We stood at the end of Elena’s street, like spies in a film. We pretended that we were busy, reading the little cards in the window of the newsagent. Child’s buggy, yes, very interesting. Quick look down the street. Gardening done, no job too small, Sean nods, we will have to remember that, we need a gardener. No-one coming, no-one going. Exercise cycle, never used, perfect condition. The street as empty as when we came.

“Let’s go,” I said. I was very nervous, thinking about dealing with Lomax. But I felt alive too, and I felt that I was doing something, not just being pushed wherever others wanted me to go.

Sean looked as though he was going to suggest we wait a while longer, but he did not say anything, and walked with me. He was looking ahead, not at the houses or the path, but at the road.

“What is it?” I asked.

“The cars,” he said. “I’m looking in the cars to see if anyone is sitting in any of them.”

I started to look in the cars too.

We reached the house that Elena’s flat was in without seeing anybody. All of the cars had been empty. No curtains twitched across the street. I wondered how many people lived in these flats, how many were empty, how many of the people who did live there ever got out of bed before noon. The side of the road was like a temporary resting place before the scrapyard.

“Natural,” Sean said. “Like we’re calling around to see a friend. Just act natural.”

“You’re enjoying this, aren’t you,” I said.

“Oh yeah,” he said. “I just love feeling like I’m going to be jumped by gangsters any minute. Love it.”

I rang Elena’s bell, and we waited. There was no sound from inside the house.

“She’s out,” Sean said. “We better come back another time.”

“She might be out then too,” I said. “We need to get the recording out of this place. What if it gets found? She will have drunk herself to sleep last night, she may be in and not hearing us. So we have to go and see.”

“Don’t tell me, we’re going to break in,” Sean said. “Terrific. I do love these little surprises of yours.”

I turned the handle and the front door opened. “No break in,” I said. “All the times I have been here, the front door to the building has never been locked.” We walked quickly into the hallway, and Sean shut the door behind us. “Not this door anyway.”

“And if she doesn’t answer hers?” Sean murmured.

“Maybe then a break in,” I said.

The house was very quiet.

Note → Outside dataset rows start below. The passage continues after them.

def calculate_fourth_hand (n_hand : String) (e_hand : String) (s_hand : String) : String :=
  -- for hand_pbn in [n_hand, e_hand, s_hand]: parts = hand_pbn.split('.'); …
  let all_cards : PySem.Set (Char × Char) :=
    [n_hand, e_hand, s_hand].foldl (fun acc hand_pbn =>
      let parts := PySem.Chars.splitOn hand_pbn.toList ['.']
      (PySem.List.enumerate pvSuitsA).foldl (fun acc p =>
        -- cards = parts[suit_idx] if suit_idx < len(parts) else ''  (suit_idx = p.1 ≥ 0)
        let cards := (PySem.List.pyGet? parts p.1).getD []
        cards.foldl (fun acc card => PySem.Set.discard acc (card, p.2)) acc) acc) pvAllCardsA
  -- sorted(all_cards, key=lambda x: ranks.index(x[0])); on every element of all_cards
  -- the rank is in pvRanksA, so Python's ranks.index(x[0]) is index? …|>.getD 13 exactly
  let sortedCards := PySem.List.sorted all_cards (fun x => (PySem.List.index? pvRanksA x.1).getD 13)
  let remaining : PySem.Dict Char (List Char) :=
    PySem.Dict.ofList [('S', []), ('H', []), ('D', []), ('C', [])]
  -- remaining[card[1]] += card[0]  (the key card[1] is always present here)
  let remaining := sortedCards.foldl
    (fun d card => PySem.Dict.modify d card.2 [] (fun v => v ++ [card.1])) remaining
  String.ofList (remaining.getD 'S' [] ++ ['.'] ++ remaining.getD 'H' [] ++ ['.'] ++
    remaining.getD 'D' [] ++ ['.'] ++ remaining.getD 'C' [])

-- ===== PORT B =====
def pvRanksB : List Char := "AKQJT98765432".toList

def calculate_fourth_hand_alt (n_hand : String) (e_hand : String) (s_hand : String) : String :=
  let hands_parts := [n_hand, e_hand, s_hand].map (fun h => PySem.Chars.splitOn h.toList ['.'])
  let out := (PySem.List.pyRange 0 4 1).map (fun i =>
    let used : PySem.Set Char := hands_parts.foldl (fun u parts =>
      if i < (parts.length : Int) then PySem.Set.update u ((PySem.List.pyGet? parts i).getD []) else u)
      PySem.Set.empty
    pvRanksB.filter (fun r => !(PySem.Set.contains used r)))
  String.ofList ((List.intersperse ['.'] out).flatten)

-- ===== PRECONDITION & SPEC =====
def Spec_calculate_fourth_hand (n_hand : String) (e_hand : String) (s_hand : String) (out : String) : Prop := out = calculate_fourth_hand_alt n_hand e_hand s_hand
instance (n_hand : String) (e_hand : String) (s_hand : String) (out : String) : Decidable (Spec_calculate_fourth_hand n_hand e_hand s_hand out) := by unfold Spec_calculate_fourth_hand; infer_instance

-- ===== CLAIM (what is proved, stated in full; the proofs are below) =====
def Claim_equal_calculate_fourth_hand : Prop := ∀ (n_hand : String) (e_hand : String) (s_hand : String), Dom_calculate_fourth_hand n_hand e_hand s_hand → Spec_calculate_fourth_hand n_hand e_hand s_hand (calculate_fourth_hand n_hand e_hand s_hand)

We crept as quietly as we could across the floorboards of the hall, not speaking. I had not noticed when I went to Elena’s flat before, but the stairs squeaked and creaked and cracked under us. They had probably made the same noise before, but then was not now, and now I noticed. I was very glad that I was not alone.

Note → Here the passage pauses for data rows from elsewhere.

-- pv_equiv track=rewrite | github.com/B0dz1o/arrayArrange | quasi_sort.py | find_offset
-- ===== SOURCE A (Python) =====
-- def find_offset(arr):
--   """
--   Calculate where in the resulting array, zeroes and positive numbers, respectively, should start
--   """
--   offsetZer = 0
--   offsetPos = 0
--   for elem in arr:
--     if elem < 0:
--       offsetPos += 1
--       offsetZer += 1
--     if elem == 0:
--       offsetPos += 1
--   return (offsetZer, offsetPos)
-- ===== SOURCE B (Python) =====
-- def find_offset(arr):
--   """
--   Calculate where in the resulting array, zeroes and positive numbers, respectively, should start
--   """
--   neg = sum(1 for e in arr if e < 0)
--   nonpos = sum(1 for e in arr if e <= 0)
--   return (neg, nonpos)
-- ===== Notes on version B (the rewrite author's own statement) =====
-- stated objective: simpler
-- what changed: Replaces the single fused loop updating two accumulators with two independent counting passes (count of e<0 and count of e<=0, using offsetPos = non-positives).
import Mathlib
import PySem

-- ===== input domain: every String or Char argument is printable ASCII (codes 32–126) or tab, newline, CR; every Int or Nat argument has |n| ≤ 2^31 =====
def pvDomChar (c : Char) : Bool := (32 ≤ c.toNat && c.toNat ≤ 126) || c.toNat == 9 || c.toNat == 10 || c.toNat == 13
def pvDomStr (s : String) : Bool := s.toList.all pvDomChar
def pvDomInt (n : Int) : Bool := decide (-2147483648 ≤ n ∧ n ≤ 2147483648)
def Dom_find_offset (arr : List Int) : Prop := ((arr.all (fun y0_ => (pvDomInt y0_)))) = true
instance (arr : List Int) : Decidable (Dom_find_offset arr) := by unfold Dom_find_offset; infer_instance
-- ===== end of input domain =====

-- B replaces A's single fused two-accumulator loop with two independent counting passes (simpler).

-- ===== PORT A =====
-- literal transliteration of A: one loop, two accumulators updated by two ifs
def find_offset (arr : List Int) : Int × Int :=
  arr.foldl
    (fun (st : Int × Int) elem =>
      let st := if elem < 0 then (st.1 + 1, st.2 + 1) else st
      if elem = 0 then (st.1, st.2 + 1) else st)
    (0, 0)

-- ===== PORT B =====
-- two separate counting passes
def find_offset_alt (arr : List Int) : Int × Int :=
  ((arr.countP (fun e => e < 0) : Int), (arr.countP (fun e => e ≤ 0) : Int))

-- ===== PRECONDITION & SPEC =====
def Spec_find_offset (arr : List Int) (out : Int × Int) : Prop := out = find_offset_alt arr
instance (arr : List Int) (out : Int × Int) : Decidable (Spec_find_offset arr out) := by unfold Spec_find_offset; infer_instance

-- ===== CLAIM (what is proved, stated in full; the proofs are below) =====
def Claim_equal_find_offset : Prop := ∀ (arr : List Int), Dom_find_offset arr → Spec_find_offset arr (find_offset arr)

-- ===== LEMMAS AND PROOFS =====
theorem find_offset_foldl_shift (arr : List Int) (z p : Int) :
    arr.foldl
      (fun (st : Int × Int) elem =>
        let st := if elem < 0 then (st.1 + 1, st.2 + 1) else st
        if elem = 0 then (st.1, st.2 + 1) else st)
      (z, p)
    = (z + (arr.countP (fun e => e < 0) : Int), p + (arr.countP (fun e => e ≤ 0) : Int)) := by
  induction arr generalizing z p with
  | nil => simp
  | cons a t ih =>
    simp only [List.foldl_cons, List.countP_cons]
    by_cases h1 : a < 0
    · have h2 : ¬ a = 0 := by omega
      have h3 : a ≤ 0 := by omega
      simp [h1, h2, h3, ih]
      constructor <;> push_cast <;> ring
    · by_cases h2 : a = 0
      · have h3 : a ≤ 0 := by omega
        simp [h1, h2, h3, ih]
        push_cast; ring
      · have h3 : ¬ a ≤ 0 := by omega
        simp [h1, h2, h3, ih]

-- ===== VERDICT (by name: the statement is the Claim_ definition above) =====
theorem find_offset_spec : Claim_equal_find_offset := by
  intro arr _
  show find_offset arr = find_offset_alt arr
  unfold find_offset find_offset_alt
  simpa using find_offset_foldl_shift arr 0 0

We reached her room and paused outside.

“Thank you,” I said to Sean. “For coming with me. For helping to set this up. For being here.” I did not want to say thank you for not running away.

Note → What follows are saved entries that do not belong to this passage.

-- ---------- facts about the bordered grid both ports build ----------
theorem foldl_mset_preserve {γ : Type} {n m : Int} (pos : γ → Int × Int) (v : γ → Char) :
    ∀ (l : List γ), (∀ x ∈ l, InR n m (pos x) ∧ pos x ≠ (0,0)) →
    ∀ g, Shp n m g → mget '0' g 0 0 = '0' →
    Shp n m (l.foldl (fun g x => mset g (pos x).1 (pos x).2 (v x)) g) ∧
    mget '0' (l.foldl (fun g x => mset g (pos x).1 (pos x).2 (v x)) g) 0 0 = '0' := by
  intro l
  induction l with
  | nil => intro _ g hs hb; exact ⟨hs, hb⟩
  | cons x xs ih =>
    intro hl g hs hb
    obtain ⟨hIn, hne⟩ := hl x List.mem_cons_self
    simp only [List.foldl_cons]
    apply ih (fun y hy => hl y (List.mem_cons_of_mem _ hy))
    · exact shp_mset' hs _ _ _
    · have hne' : ((pos x).1, (pos x).2) ≠ ((0 : Int), (0 : Int)) := by
        intro hcon; apply hne
        have h1 := congrArg Prod.fst hcon
        have h2 := congrArg Prod.snd hcon
        simp only at h1 h2
        exact Prod.ext_iff.mpr ⟨h1, h2⟩
      exact (mget_mset_ne hs hIn (le_refl 0) (le_refl 0) hne' '0' _).trans hb

theorem pvBuild_facts (storage : List String) {n m : Int} (h2n : 2 ≤ n) (h2m : 2 ≤ m) :
    Shp n m (pvBuild storage n m) ∧ mget '0' (pvBuild storage n m) 0 0 = '0' := by
  unfold pvBuild
  have houter : ∀ (li : List Int), (∀ i ∈ li, 0 ≤ i ∧ i + 1 < n) →
      ∀ g, Shp n m g → mget '0' g 0 0 = '0' →
      Shp n m (li.foldl (fun a i => (PySem.List.pyRange 0 (m-2) 1).foldl
        (fun a j => mset a (i+1) (j+1)
          ((PySem.Str.pyGet? (storage.getD i.toNat "") j).getD '0')) a) g) ∧
      mget '0' (li.foldl (fun a i => (PySem.List.pyRange 0 (m-2) 1).foldl
        (fun a j => mset a (i+1) (j+1)
          ((PySem.Str.pyGet? (storage.getD i.toNat "") j).getD '0')) a) g) 0 0 = '0' := by
    intro li
    induction li with
    | nil => intro _ g hs hb; exact ⟨hs, hb⟩
    | cons i is ih =>
      intro hl g hs hb
      obtain ⟨hi0, hi1⟩ := hl i List.mem_cons_self
      simp only [List.foldl_cons]
      apply ih (fun y hy => hl y (List.mem_cons_of_mem _ hy))
      all_goals {
        have hrow := foldl_mset_preserve (n := n) (m := m)
          (fun j : Int => (i + 1, j + 1))
          (fun j : Int => (PySem.Str.pyGet? (storage.getD i.toNat "") j).getD '0')
          (PySem.List.pyRange 0 (m-2) 1)
          (by
            intro j hj
            rw [PySem.List.mem_pyRange_one] at hj
            constructor
            · exact ⟨by simp; omega, by simp; omega, by simp; omega, by simp; omega⟩
            · intro hcon
              have := congrArg Prod.fst hcon
              simp at this
              omega)
          g hs hb
        first
        | exact hrow.1
        | exact hrow.2
      }
  apply houter
  · intro i hi
    rw [PySem.List.mem_pyRange_one] at hi
    omega
  · exact shp_replicate n m '0'
  · exact mget_replicate ⟨le_refl 0, by omega, le_refl 0, by omega⟩ '0' '0'

-- ---------- assembling the per-request step ----------
theorem beq_of_iff {x y : Bool} (h : x = true ↔ y = true) : x = y := by
  cases x <;> cases y <;> simp_all

theorem any_nears_eq_accNbr (can : List (List Bool)) (c : Int × Int) :
    (nearsA.any fun near => mget false can (c.1 + near.1) (c.2 + near.2)) = accNbrB can c := by
  have e1 : c.1 + -1 = c.1 - 1 := by ring
  have e2 : c.2 + -1 = c.2 - 1 := by ring
  simp [nearsA, accNbrB, e1, e2, Bool.or_assoc]

def MainInv (n m : Int) (sa : Int × List (List Char))
    (sb : Int × List (List Char) × List (List Bool)) : Prop :=
  sa.1 = sb.1 ∧ sa.2 = sb.2.1 ∧ Shp n m sa.2 ∧ Shp n m sb.2.2 ∧
  mget '0' sa.2 0 0 = '0' ∧
  (∀ c, InR n m c → (mget false sb.2.2 c.1 c.2 = true ↔ Reach n m sa.2 c))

“S’OK,” Sean said. “I do this sort of thing all the time. Most weeks, anyway.” His voice shook a little bit, but that did not matter. So did mine.

I smiled at Sean, and knocked on Elena’s door. It moved open under my hand. I pushed the door open, walked into the small room, and there were the flowers I had bought her, wilting in the vase, there was the picture of her son on the wall, his hair curly and wild, and there was Elena lying dead and naked on the couch.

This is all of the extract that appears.